By Julius Osahon, Yenagoa
13 February 2018   |   3:20 am
Prominent Nigerians who converged on Yenagoa, the Bayelsa State capital yesterday urged the All Progressives Congress (APC)-led government to heed calls for the immediate restructuring of the country. They include a former Chief of Defence Staff, Lt. Gen Alani Akinrinade (rtd.), former Governor of Anambra State, Chukwuemeka Ezeife, human rights activist, Yinka Odumakin and former…

Lt. Gen. Alani Akinrinade, former Chief of Defense Staff

Prominent Nigerians who converged on Yenagoa, the Bayelsa State capital yesterday urged the All Progressives Congress (APC)-led government to heed calls for the immediate restructuring of the country.

They include a former Chief of Defence Staff, Lt. Gen Alani Akinrinade (rtd.), former Governor of Anambra State, Chukwuemeka Ezeife, human rights activist, Yinka Odumakin and former Chairman, Editorial Board of The Guardian newspapers, Professor Godini Darah.

The panel of discussants charged President Muhammadu Buhari to embrace calls from across Nigeria to either restructure the country or allow it to go adrift.

Speaking on Restructuring: The Way Forward For A New Nigeria, they agreed that rejigging the Nigerian project had become a task that must be executed by the incumbent leadership to avoid a more catastrophic agitation, which could lead to the country’s breakup.

Other prominent Nigerians on the panel to mark the sixth year anniversary of the Governor Seriake Dickson administration, were former Petroleum Minister and Chairman, Organisation of Petroleum Exporting Countries (OPEC), King Edmund Daukoru; leader, Coalition of Northern Groups (CNG) and Arewa Youth Consultative Forum, Yerima Shettima and a former Permanent Secretary, Ministry of Power, Ambassador Godknows Igali.

Akinrinade, who was guest speaker, argued that despite the initial opposition to restructuring by some Nigerians, the agitations seemed to have reached a crescendo and as such the present government should act on it without further delay.

A new era is usually preceded by a dark night of struggle and strife. It was the same with the struggle for restructuring and inclusive federalism. While the battle raged, no weapon known to humanity was considered too vulgar and lowly.

“Blackmail, violence, extortion, religious manipulation, economic sanctions and intellectual persuasion were freely deployed. But at the end of the day, when all weapons of intimidation and coercion seem to have exhausted their capacity, calm reason and rationality appear to have prevailed,” he said.

He wondered why ex-President Goodluck Jonathan did not commence the implementation of recommendations of the 2014 conference, but also expressed anger that President Buhari seem to have confined the report to the dustbin.

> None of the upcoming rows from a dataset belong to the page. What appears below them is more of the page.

-- pv_equiv track=rewrite | github.com/vatsalcode/LLM_Transformer_Queue | Abhishek Tyagi/arrayinter.py | circularSubarraySum1
-- ===== SOURCE A (Python) =====
-- def circularSubarraySum1(arr):
--     res = arr[0]
--     for i in range(0, len(arr)):
--         currsum = 0
--         for j in range(1, len(arr)):
--             idx = (i+j) % len(arr)
--             currsum += arr[idx]
--         res = max(res, currsum)
--     return res
-- ===== SOURCE B (Python) =====
-- def circularSubarraySum1(arr):
--     # closed form: each circular pass of length n-1 sums everything except one element
--     return max(arr[0], sum(arr) - min(arr))
-- ===== Notes on version B (the rewrite author's own statement) =====
-- stated objective: faster
-- what changed: The O(n^2) double loop (each circular window of length n-1) is replaced by the closed form max(arr[0], sum(arr) - min(arr)), since every window's sum is total minus one element.
import Mathlib
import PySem

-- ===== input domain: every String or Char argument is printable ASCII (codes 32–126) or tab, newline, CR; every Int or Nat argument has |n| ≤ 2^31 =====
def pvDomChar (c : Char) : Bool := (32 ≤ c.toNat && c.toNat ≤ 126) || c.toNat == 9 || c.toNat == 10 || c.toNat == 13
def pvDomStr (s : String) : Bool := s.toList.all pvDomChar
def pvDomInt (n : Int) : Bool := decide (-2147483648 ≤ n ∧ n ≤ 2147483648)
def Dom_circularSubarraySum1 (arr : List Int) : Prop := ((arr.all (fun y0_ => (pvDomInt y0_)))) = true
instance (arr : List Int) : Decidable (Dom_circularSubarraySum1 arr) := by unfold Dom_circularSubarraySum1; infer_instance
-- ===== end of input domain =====

-- B replaces A's O(n^2) double loop with the closed form max(arr[0], sum(arr) - min(arr)).
-- ===== PORT A =====
-- (Python's 'res = arr[0]' and 'arr[idx]' are pyGetD with default 0: arr[0] is in range under Pre_
--  (arr nonempty) and idx = (i+j) % len(arr) is always in range; the two 'let's of A are inlined.)
def circularSubarraySum1 (arr : List Int) : Int :=
  (PySem.List.pyRange 0 (arr.length : Int) 1).foldl
    (fun res i =>
      max res ((PySem.List.pyRange 1 (arr.length : Int) 1).foldl
        (fun currsum j => currsum + PySem.List.pyGetD arr (PySem.Int.mod (i + j) (arr.length : Int)) 0) 0))
    (PySem.List.pyGetD arr 0 0)

-- ===== PORT B =====
def circularSubarraySum1_alt (arr : List Int) : Int :=
  max (PySem.List.pyGetD arr 0 0) (arr.sum - ((PySem.List.min? arr (fun y => y)).getD 0))

-- ===== PRECONDITION & SPEC =====
-- A evaluates arr[0] first, so it raises IndexError exactly on the empty list.
def Pre_circularSubarraySum1 (arr : List Int) : Prop := arr ≠ []
instance (arr : List Int) : Decidable (Pre_circularSubarraySum1 arr) := by unfold Pre_circularSubarraySum1; infer_instance
def pvWitness_circularSubarraySum1 : List Int := [3, -1, 4]
def Spec_circularSubarraySum1 (arr : List Int) (out : Int) : Prop := out = circularSubarraySum1_alt arr
instance (arr : List Int) (out : Int) : Decidable (Spec_circularSubarraySum1 arr out) := by unfold Spec_circularSubarraySum1; infer_instance

-- ===== CLAIM (what is proved, stated in full; the proofs are below) =====
def Claim_equal_circularSubarraySum1 : Prop := ∀ (arr : List Int), Dom_circularSubarraySum1 arr → Pre_circularSubarraySum1 arr → Spec_circularSubarraySum1 arr (circularSubarraySum1 arr)

-- ===== LEMMAS AND PROOFS =====

-- The i-th circular full window read by A is exactly arr rotated by i.
lemma pv_rot_map (arr : List Int) (i : Nat) :
    (PySem.List.pyRange 0 (arr.length : Int) 1).map
      (fun j => PySem.List.pyGetD arr (PySem.Int.mod ((i : Int) + j) (arr.length : Int)) 0)
    = arr.rotate i := by
  rcases Nat.eq_zero_or_pos arr.length with h | h
  · simp [List.eq_nil_of_length_eq_zero h, PySem.List.pyRange_one_eq_nil]
  apply List.ext_getElem
  · simp [PySem.List.length_pyRange_one, List.length_rotate]
  intro k hk hk2
  have hkn : k < arr.length := by simpa [List.length_rotate] using hk2
  have hkr : k < (PySem.List.pyRange 0 (arr.length : Int) 1).length := by
    simpa [PySem.List.length_pyRange_one] using hkn
  rw [List.getElem_map, List.getElem_rotate]
  have hr : (PySem.List.pyRange 0 (arr.length : Int) 1)[k] = (k : Int) := by
    rw [PySem.List.getElem_pyRange_one]; ring
  rw [hr]
  have hcast : ((i : Int) + (k : Int)) = ((i + k : Nat) : Int) := by push_cast; ring
  have hm : PySem.Int.mod ((i : Int) + (k : Int)) (arr.length : Int)
      = (((i + k) % arr.length : Nat) : Int) := by
    rw [hcast]; exact_mod_cast PySem.Int.mod_natCast (i + k) arr.length
  rw [hm, PySem.List.pyGetD_natCast]
  have hc : (i + k) % arr.length = (k + i) % arr.length := by rw [Nat.add_comm]
  rw [hc]
  exact List.getD_eq_getElem arr 0 _

-- A's inner loop over j ∈ range(1, n) sums everything except arr[i].
lemma pv_inner (arr : List Int) (i : Int) (h0 : 0 ≤ i) (h1 : i < (arr.length : Int)) :
    (PySem.List.pyRange 1 (arr.length : Int) 1).foldl
      (fun c j => c + PySem.List.pyGetD arr (PySem.Int.mod (i + j) (arr.length : Int)) 0) 0
    = arr.sum - PySem.List.pyGetD arr i 0 := by
  have hn : (0 : Int) < arr.length := lt_of_le_of_lt h0 h1
  have hfull := pv_rot_map arr i.toNat
  rw [Int.toNat_of_nonneg h0] at hfull
  have hcons : PySem.List.pyRange 0 (arr.length : Int) 1
      = 0 :: PySem.List.pyRange 1 (arr.length : Int) 1 := by
    simpa using PySem.List.pyRange_one_cons hn
  rw [hcons, List.map_cons] at hfull
  have hs := congrArg List.sum hfull
  rw [List.sum_cons, (List.rotate_perm arr i.toNat).sum_eq] at hs
  have hmod0 : PySem.Int.mod (i + 0) (arr.length : Int) = i := by
    rw [add_zero, PySem.Int.mod_eq_emod_of_pos hn, Int.emod_eq_of_lt h0 h1]
  rw [hmod0] at hs
  rw [PySem.List.foldl_add]
  omega

-- running max of S - x equals S - running min of x
lemma pv_maxfold (t : List Int) (S : Int) : ∀ (acc m : Int),
    t.foldl (fun r x => max r (S - x)) (max acc (S - m)) = max acc (S - t.foldl min m) := by
  induction t with
  | nil => intro acc m; rfl
  | cons x xs ih =>
    intro acc m
    have h1 : max (max acc (S - m)) (S - x) = max acc (S - min m x) := by omega
    simpa [List.foldl_cons, h1] using ih acc (min m x)

-- ===== VERDICT (by name: the statement is the Claim_ definition above) =====
theorem circularSubarraySum1_spec : Claim_equal_circularSubarraySum1 := by
  intro arr _hdom hpre
  show circularSubarraySum1 arr = circularSubarraySum1_alt arr
  unfold circularSubarraySum1 circularSubarraySum1_alt
  rw [PySem.List.foldl_congr_mem _ _
      (fun res i => max res (arr.sum - PySem.List.pyGetD arr i 0)) _ ?hcong]
  case hcong =>
    intro acc x hx
    obtain ⟨hx0, hx1⟩ := (PySem.List.mem_pyRange_one).1 hx
    rw [pv_inner arr x hx0 hx1]
  rw [PySem.List.foldl_pyRange_zero_pyGetD' arr 0 (fun res v => max res (arr.sum - v))]
  obtain ⟨a, t, rfl⟩ := List.exists_cons_of_ne_nil hpre
  rw [List.foldl_cons, PySem.List.pyGetD_zero_cons, PySem.List.min?_id_cons, Option.getD_some]
  exact pv_maxfold t (a :: t).sum a a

Quoting Albert Einstein, Akinrinade said: “Insanity is doing the same thing all over again and expecting a different result,” noting that had the country embraced devolution of power and the decentralisation of the Police, it might have been possible to avoid the fallout of the communal clashes, marauding ethnic militias, violent kidnapping, banditry, cyber-terrorism and religious insurgency.
   
“President Buhari should go immediately for the clusters of consensus and low hanging fruits by initiating a Bill for the structural unbundling of an overburdened centre through the removal of several agreed items from the Concurrent Exclusive List and their devolution to the constituting states in a way and manner that does not endanger the manifest destiny of the nation,” he stated.

Speaking, Ezeife described Nigeria as a failed state because the country has refused to rethink the terms of its co-existence among the different ethnic nationalities.

He said: “They gave us change that moved us from the frying pan to fire. Since this change came about, some jumped into the Atlantic Ocean in Lagos, some in other ways take their lives and other are travelling out.

Dickson, who spoke to newsmen on the sidelines of the event, however, maintained that restructuring holds the key to preserving the unity, stability and economic prosperity of the country.